[Start of section]

-- a bad keyword even has a STRICTLY LONGER superstring among its fellows
lemma pvBad_lt (D : List String) (kw : String) (h : pvBad D kw) :
    ∃ x ∈ D, kw.toList.length < x.toList.length ∧ kw.toList <:+: x.toList := by
  obtain ⟨x, hx, hne, hinf⟩ := h
  exact ⟨x, hx, lt_of_le_of_ne hinf.length_le
    (fun he => hne (String.toList_inj.mp (hinf.eq_of_length he)).symm), hinf⟩

-- Phase 1: A's seen-dict loop produces exactly dedup (map lower keywords)
lemma phase1 (kws : List String) :
    ∀ (d : PySem.Dict String String) (acc : List String), d.keys = acc →
    (kws.foldl
      (fun (st : PySem.Dict String String × List String) kw =>
        let kw_lower := PySem.Str.lower kw
        if st.1.contains kw_lower then st
        else (st.1.insert kw_lower kw, st.2 ++ [kw_lower]))
      (d, acc)).2 = PySem.Set.update acc (kws.map PySem.Str.lower) := by
  induction kws with
  | nil => intro d acc _; rfl
  | cons kw kws ih =>
    intro d acc hk
    simp only [List.foldl_cons, List.map_cons]
    by_cases h : d.contains (PySem.Str.lower kw) = true
    · have hmem : PySem.Str.lower kw ∈ acc := hk ▸ (PySem.Dict.contains_iff_mem_keys d _).mp h
      have hadd : PySem.Set.add acc (PySem.Str.lower kw) = acc := by
        simp [PySem.Set.add, hmem]
      rw [show PySem.Set.update acc (PySem.Str.lower kw :: kws.map PySem.Str.lower)
            = PySem.Set.update (PySem.Set.add acc (PySem.Str.lower kw)) (kws.map PySem.Str.lower)
          from rfl, hadd]
      simpa [h] using ih d acc hk
    · have hf : d.contains (PySem.Str.lower kw) = false := by
        cases hcc : d.contains (PySem.Str.lower kw) with
        | false => rfl
        | true => exact absurd hcc h
      have hnm : PySem.Str.lower kw ∉ acc := fun hm =>
        h ((PySem.Dict.contains_iff_mem_keys d _).mpr (hk ▸ hm))
      have hadd : PySem.Set.add acc (PySem.Str.lower kw) = acc ++ [PySem.Str.lower kw] := by
        simp [PySem.Set.add, hnm]
      have hkeys : (d.insert (PySem.Str.lower kw) kw).keys = acc ++ [PySem.Str.lower kw] := by
        have h2 := PySem.Dict.keys_foldl_insert (ν := String) [PySem.Str.lower kw]
          (fun _ _ => kw) d
        simp only [List.foldl_cons, List.foldl_nil] at h2
        rw [h2, show PySem.Set.update d.keys [PySem.Str.lower kw]
              = PySem.Set.add d.keys (PySem.Str.lower kw) from rfl, hk, hadd]
      rw [show PySem.Set.update acc (PySem.Str.lower kw :: kws.map PySem.Str.lower)
            = PySem.Set.update (PySem.Set.add acc (PySem.Str.lower kw)) (kws.map PySem.Str.lower)
          from rfl, hadd]
      simpa [hf] using ih (d.insert (PySem.Str.lower kw) kw) (acc ++ [PySem.Str.lower kw]) hkeys

-- strings of bounded length have a maximal superstring among their fellows
lemma exists_maximal (D : List String) :
    ∀ (n : Nat) (x : String), x ∈ D → (∀ y ∈ D, y.toList.length ≤ x.toList.length + n) →
    ∃ k ∈ D, ¬ pvBad D k ∧ x.toList <:+: k.toList := by
  intro n
  induction n with
  | zero =>
    intro x hx hb
    refine ⟨x, hx, ?_, List.infix_rfl⟩
    rintro ⟨y, hy, hne, hinf⟩
    have h1 := hinf.length_le
    have h2 := hb y hy
    have hlen : x.toList.length = y.toList.length := by omega
    exact hne (String.toList_inj.mp (hinf.eq_of_length hlen)).symm
  | succ n ih =>
    intro x hx hb
    by_cases hbad : pvBad D x
    · obtain ⟨y, hy, hlt, hinf⟩ := pvBad_lt D x hbad
      have hb' : ∀ z ∈ D, z.toList.length ≤ y.toList.length + n := by
        intro z hz; have := hb z hz; omega
      obtain ⟨k, hk, hmax, hyk⟩ := ih y hy hb'
      exact ⟨k, hk, hmax, hinf.trans hyk⟩
    · exact ⟨x, hx, hbad, List.infix_rfl⟩

lemma exists_maximal' (D : List String) (x : String) (hx : x ∈ D) :
    ∃ k ∈ D, ¬ pvBad D k ∧ x.toList <:+: k.toList := by
  refine exists_maximal D ((D.map (fun s => s.toList.length)).sum) x hx ?_
  intro y hy
  have : y.toList.length ≤ (D.map (fun s => s.toList.length)).sum :=
    List.single_le_sum (fun a _ => Nat.zero_le a) _ (List.mem_map_of_mem hy)
  omega

-- an element of L longer than the head of the suffix lies in the processed prefix
lemma mem_prefix_of_longer (L P S' : List String) (kw x : String)
    (hpw : L.Pairwise (fun a b => PySem.Str.len b ≤ PySem.Str.len a))
    (h : L = P ++ kw :: S') (hxL : x ∈ L)
    (hlen : kw.toList.length < x.toList.length) : x ∈ P := by
  rw [h] at hxL
  rcases List.mem_append.mp hxL with hp | hs
  · exact hp
  · exfalso
    rcases List.mem_cons.mp hs with rfl | hs'
    · omega
    · have hpw' : (P ++ kw :: S').Pairwise (fun a b => PySem.Str.len b ≤ PySem.Str.len a) :=
        h ▸ hpw
      have hle : PySem.Str.len x ≤ PySem.Str.len kw :=
        (List.pairwise_cons.mp (List.pairwise_append.mp hpw').2.1).1 x hs'
      rw [PySem.Str.len_eq, PySem.Str.len_eq] at hle
      omega

-- Phase 2 for A: the incremental filter computes filter pvKeep
lemma phaseA (D L : List String)
    (hpw : L.Pairwise (fun a b => PySem.Str.len b ≤ PySem.Str.len a))
    (hD : ∀ x, x ∈ L ↔ x ∈ D) :
    ∀ (S P : List String), L = P ++ S →
    S.foldl
      (fun filtered kw =>
        if filtered.any (fun kept => PySem.Str.isIn kw kept && kw != kept) then filtered
        else filtered ++ [kw])
      (P.filter (pvKeep D))
    = L.filter (pvKeep D) := by
  intro S
  induction S with
  | nil => intro P h; simp only [List.append_nil] at h; subst h; rfl
  | cons kw S' ih =>
    intro P h
    simp only [List.foldl_cons]
    have hsub : L = (P ++ [kw]) ++ S' := by rw [h]; simp
    by_cases hc : ((P.filter (pvKeep D)).any
        (fun kept => PySem.Str.isIn kw kept && kw != kept)) = true
    · -- kw is a substring of an already-kept keyword: it is bad, both sides drop it
      obtain ⟨kept, hkeptmem, hprop⟩ := List.any_eq_true.mp hc
      rw [Bool.and_eq_true] at hprop
      obtain ⟨hin, hbne⟩ := hprop
      have hkeptP : kept ∈ P := List.mem_of_mem_filter hkeptmem
      have hkeptD : kept ∈ D := (hD kept).mp (h ▸ List.mem_append_left _ hkeptP)
      have hbad : pvBad D kw :=
        ⟨kept, hkeptD, (bne_iff_ne.mp hbne).symm, (PySem.Str.isIn_iff_infix kw kept).mp hin⟩
      have hk0 : pvKeep D kw = false := (pvKeep_eq_false_iff D kw).mpr hbad
      rw [if_pos hc]
      have hfe : (P ++ [kw]).filter (pvKeep D) = P.filter (pvKeep D) := by
        simp [List.filter_append, hk0]
      rw [← hfe]
      exact ih (P ++ [kw]) hsub
    · -- nothing kept contains kw: kw is maximal-safe, both sides keep it
      have hnotbad : ¬ pvBad D kw := by
        intro hbad
        obtain ⟨x, hxD, hxlt, hinf⟩ := pvBad_lt D kw hbad
        obtain ⟨k, hkD, hkmax, hxk⟩ := exists_maximal' D x hxD
        have hkwk : kw.toList <:+: k.toList := hinf.trans hxk
        have hklen : x.toList.length ≤ k.toList.length := hxk.length_le
        have hkP : k ∈ P := mem_prefix_of_longer L P S' kw k hpw h ((hD k).mpr hkD) (by omega)
        have hkkeep : pvKeep D k = true := (pvKeep_eq_true_iff D k).mpr hkmax
        have hkne : kw ≠ k := fun he => by rw [he] at hxlt; omega
        have : ((P.filter (pvKeep D)).any
            (fun kept => PySem.Str.isIn kw kept && kw != kept)) = true := by
          refine List.any_eq_true.mpr ⟨k, List.mem_filter.mpr ⟨hkP, hkkeep⟩, ?_⟩
          rw [Bool.and_eq_true]
          exact ⟨(PySem.Str.isIn_iff_infix kw k).mpr hkwk, bne_iff_ne.mpr hkne⟩
        exact hc this
      have hk1 : pvKeep D kw = true := (pvKeep_eq_true_iff D kw).mpr hnotbad
      rw [if_neg hc]
      have hfe : (P ++ [kw]).filter (pvKeep D) = P.filter (pvKeep D) ++ [kw] := by
        simp [List.filter_append, hk1]
      rw [← hfe]
      exact ih (P ++ [kw]) hsub

-- on a descending list whose lengths are all ≥ c, the >c part is a prefix of the =c part
lemma filter_split (c : Int) :
    ∀ (P : List String), P.Pairwise (fun a b => PySem.Str.len b ≤ PySem.Str.len a) →
    (∀ o ∈ P, c ≤ PySem.Str.len o) →
    P.filter (fun o => decide (c < PySem.Str.len o)) ++ P.filter (fun o => PySem.Str.len o == c)
      = P := by
  intro P
  induction P with
  | nil => intro _ _; rfl
  | cons o P' ih =>
    intro hpw hge
    have hpw' := (List.pairwise_cons.mp hpw).2
    have hgeo := hge o (List.mem_cons_self ..)
    by_cases hlt : c < PySem.Str.len o
    · have hne : PySem.Str.len o ≠ c := by omega
      have e1 : List.filter (fun o => decide (c < PySem.Str.len o)) (o :: P')
          = o :: List.filter (fun o => decide (c < PySem.Str.len o)) P' :=
        List.filter_cons_of_pos (by simpa using hlt)
      have e2 : List.filter (fun o => PySem.Str.len o == c) (o :: P')
          = List.filter (fun o => PySem.Str.len o == c) P' :=
        List.filter_cons_of_neg (by simpa using hne)
      rw [e1, e2, List.cons_append, ih hpw' (fun x hx => hge x (List.mem_cons_of_mem _ hx))]
    · have heq : PySem.Str.len o = c := by omega
      have h1 : P'.filter (fun o => decide (c < PySem.Str.len o)) = [] := by
        rw [List.filter_eq_nil_iff]
        intro x hx
        have := (List.pairwise_cons.mp hpw).1 x hx
        simp only [decide_eq_true_eq]
        omega
      have h2 : P'.filter (fun o => PySem.Str.len o == c) = P' := by
        rw [List.filter_eq_self]
        intro x hx
        have h3 := (List.pairwise_cons.mp hpw).1 x hx
        have h4 := hge x (List.mem_cons_of_mem _ hx)
        simp only [beq_iff_eq]; omega
      have e1 : List.filter (fun o => decide (c < PySem.Str.len o)) (o :: P')
          = List.filter (fun o => decide (c < PySem.Str.len o)) P' :=
        List.filter_cons_of_neg (by simpa using hlt)
      have e2 : List.filter (fun o => PySem.Str.len o == c) (o :: P')
          = o :: List.filter (fun o => PySem.Str.len o == c) P' :=
        List.filter_cons_of_pos (by simpa using heq)
      rw [e1, e2, h1, h2, List.nil_append]

-- the scan over the strictly longer keywords decides pvBad
lemma any_longer_iff (D L P S' : List String) (kw : String)
    (hpw : L.Pairwise (fun a b => PySem.Str.len b ≤ PySem.Str.len a))
    (hD : ∀ x, x ∈ L ↔ x ∈ D) (h : L = P ++ kw :: S')
    (longer : List String)
    (hmem : ∀ x, x ∈ longer ↔ x ∈ P ∧ PySem.Str.len kw < PySem.Str.len x) :
    (longer.any (fun other => PySem.Str.isIn kw other)) = true ↔ pvBad D kw := by
  constructor
  · intro hc
    obtain ⟨o, ho, hin⟩ := List.any_eq_true.mp hc
    obtain ⟨hoP, holt⟩ := (hmem o).mp ho
    have hne : o ≠ kw := fun he => by rw [he] at holt; omega
    exact ⟨o, (hD o).mp (h ▸ List.mem_append_left _ hoP), hne,
      (PySem.Str.isIn_iff_infix kw o).mp hin⟩
  · intro hbad
    obtain ⟨x, hxD, hxlt, hinf⟩ := pvBad_lt D kw hbad
    have hxP : x ∈ P := mem_prefix_of_longer L P S' kw x hpw h ((hD x).mpr hxD) hxlt
    have hxlen : PySem.Str.len kw < PySem.Str.len x := by
      rw [PySem.Str.len_eq, PySem.Str.len_eq]; omega
    exact List.any_eq_true.mpr ⟨x, (hmem x).mpr ⟨hxP, hxlen⟩,
      (PySem.Str.isIn_iff_infix kw x).mpr hinf⟩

[End of section]

Across the entries, how many lines contain the word "trans"? State that number and nothing else.

Exercise output — 2